Goal of the exercise
Scan the listing below. Return every line containing the string "while".

Data for processing
-- pv_equiv track=rewrite | github.com/Syngester/SailorPieceSetCalculator | SailorSetCalc.py | Sukuna
-- ===== SOURCE A (Python) =====
-- def Sukuna(CursedFinger, DismantleFang, CrimsonHeart):
--     sets = 0
--     while True:
--         if(DismantleFang >= 3 and CrimsonHeart >= 1 and CursedFinger >= 6):
--             DismantleFang -= 3
--             CrimsonHeart -= 1
--             CursedFinger -= 6
--             sets += 1
--         else:
--             break
--     return sets
-- ===== SOURCE B (Python) =====
-- def Sukuna(CursedFinger, DismantleFang, CrimsonHeart):
--     return max(0, min(CursedFinger // 6, DismantleFang // 3, CrimsonHeart))
-- ===== Notes on version B (the rewrite author's own statement) =====
-- stated objective: faster
-- what changed: Replaces the repeated-subtraction while loop with a closed-form max(0, min(CursedFinger//6, DismantleFang//3, CrimsonHeart)).
import Mathlib
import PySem

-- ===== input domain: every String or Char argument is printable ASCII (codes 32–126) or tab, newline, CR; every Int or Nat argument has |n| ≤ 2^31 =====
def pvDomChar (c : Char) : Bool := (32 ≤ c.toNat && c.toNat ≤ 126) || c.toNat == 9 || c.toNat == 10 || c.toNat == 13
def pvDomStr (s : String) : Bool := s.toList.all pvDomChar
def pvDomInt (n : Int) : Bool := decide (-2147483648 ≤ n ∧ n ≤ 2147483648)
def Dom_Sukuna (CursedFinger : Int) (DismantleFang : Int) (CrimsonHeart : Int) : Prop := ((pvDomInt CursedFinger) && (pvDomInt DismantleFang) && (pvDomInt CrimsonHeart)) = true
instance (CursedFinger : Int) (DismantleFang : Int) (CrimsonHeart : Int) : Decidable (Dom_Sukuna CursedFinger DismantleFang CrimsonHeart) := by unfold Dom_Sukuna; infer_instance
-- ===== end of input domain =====

-- B replaces A's repeated-subtraction loop with the closed form max(0, min(cf//6, df//3, ch)) (O(1) vs O(result)).


-- ===== PORT A =====
def SukunaLoop (CursedFinger : Int) (DismantleFang : Int) (CrimsonHeart : Int) (sets : Int) : Int :=
  if DismantleFang ≥ 3 ∧ CrimsonHeart ≥ 1 ∧ CursedFinger ≥ 6 then
    SukunaLoop (CursedFinger - 6) (DismantleFang - 3) (CrimsonHeart - 1) (sets + 1)
  else
    sets
termination_by CrimsonHeart.toNat
decreasing_by omega

def Sukuna (CursedFinger : Int) (DismantleFang : Int) (CrimsonHeart : Int) : Int :=
  SukunaLoop CursedFinger DismantleFang CrimsonHeart 0

-- ===== PORT B =====
def Sukuna_alt (CursedFinger : Int) (DismantleFang : Int) (CrimsonHeart : Int) : Int :=
  max 0 (min (min (PySem.Int.floordiv CursedFinger 6) (PySem.Int.floordiv DismantleFang 3)) CrimsonHeart)

-- ===== PRECONDITION & SPEC =====
def Spec_Sukuna (CursedFinger : Int) (DismantleFang : Int) (CrimsonHeart : Int) (out : Int) : Prop := out = Sukuna_alt CursedFinger DismantleFang CrimsonHeart
instance (CursedFinger : Int) (DismantleFang : Int) (CrimsonHeart : Int) (out : Int) : Decidable (Spec_Sukuna CursedFinger DismantleFang CrimsonHeart out) := by unfold Spec_Sukuna; infer_instance

-- ===== CLAIM (what is proved, stated in full; the proofs are below) =====
def Claim_equal_Sukuna : Prop := ∀ (CursedFinger : Int) (DismantleFang : Int) (CrimsonHeart : Int), Dom_Sukuna CursedFinger DismantleFang CrimsonHeart → Spec_Sukuna CursedFinger DismantleFang CrimsonHeart (Sukuna CursedFinger DismantleFang CrimsonHeart)

-- ===== LEMMAS AND PROOFS =====

-- ===== VERDICT (by name: the statement is the Claim_ definition above) =====
lemma sukunaLoop_closed (cf df ch sets : Int) :
    SukunaLoop cf df ch sets = sets + max 0 (min (min (PySem.Int.floordiv cf 6) (PySem.Int.floordiv df 3)) ch) := by
  induction cf, df, ch, sets using SukunaLoop.induct with
  | case1 cf df ch sets h ih =>
    rw [SukunaLoop, if_pos h, ih]
    rw [PySem.Int.floordiv_eq_ediv_of_pos (a := cf) (by norm_num),
        PySem.Int.floordiv_eq_ediv_of_pos (a := df) (by norm_num),
        PySem.Int.floordiv_eq_ediv_of_pos (a := cf - 6) (by norm_num),
        PySem.Int.floordiv_eq_ediv_of_pos (a := df - 3) (by norm_num)]
    omega
  | case2 cf df ch sets h =>
    rw [SukunaLoop, if_neg h]
    rw [PySem.Int.floordiv_eq_ediv_of_pos (a := cf) (by norm_num),
        PySem.Int.floordiv_eq_ediv_of_pos (a := df) (by norm_num)]
    omega

theorem Sukuna_spec : Claim_equal_Sukuna := by
  intro cf df ch _
  unfold Spec_Sukuna Sukuna Sukuna_alt
  rw [sukunaLoop_closed]
  ring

Solution for this task
--     while True:
-- what changed: Replaces the repeated-subtraction while loop with a closed-form max(0, min(CursedFinger//6, DismantleFang//3, CrimsonHeart)).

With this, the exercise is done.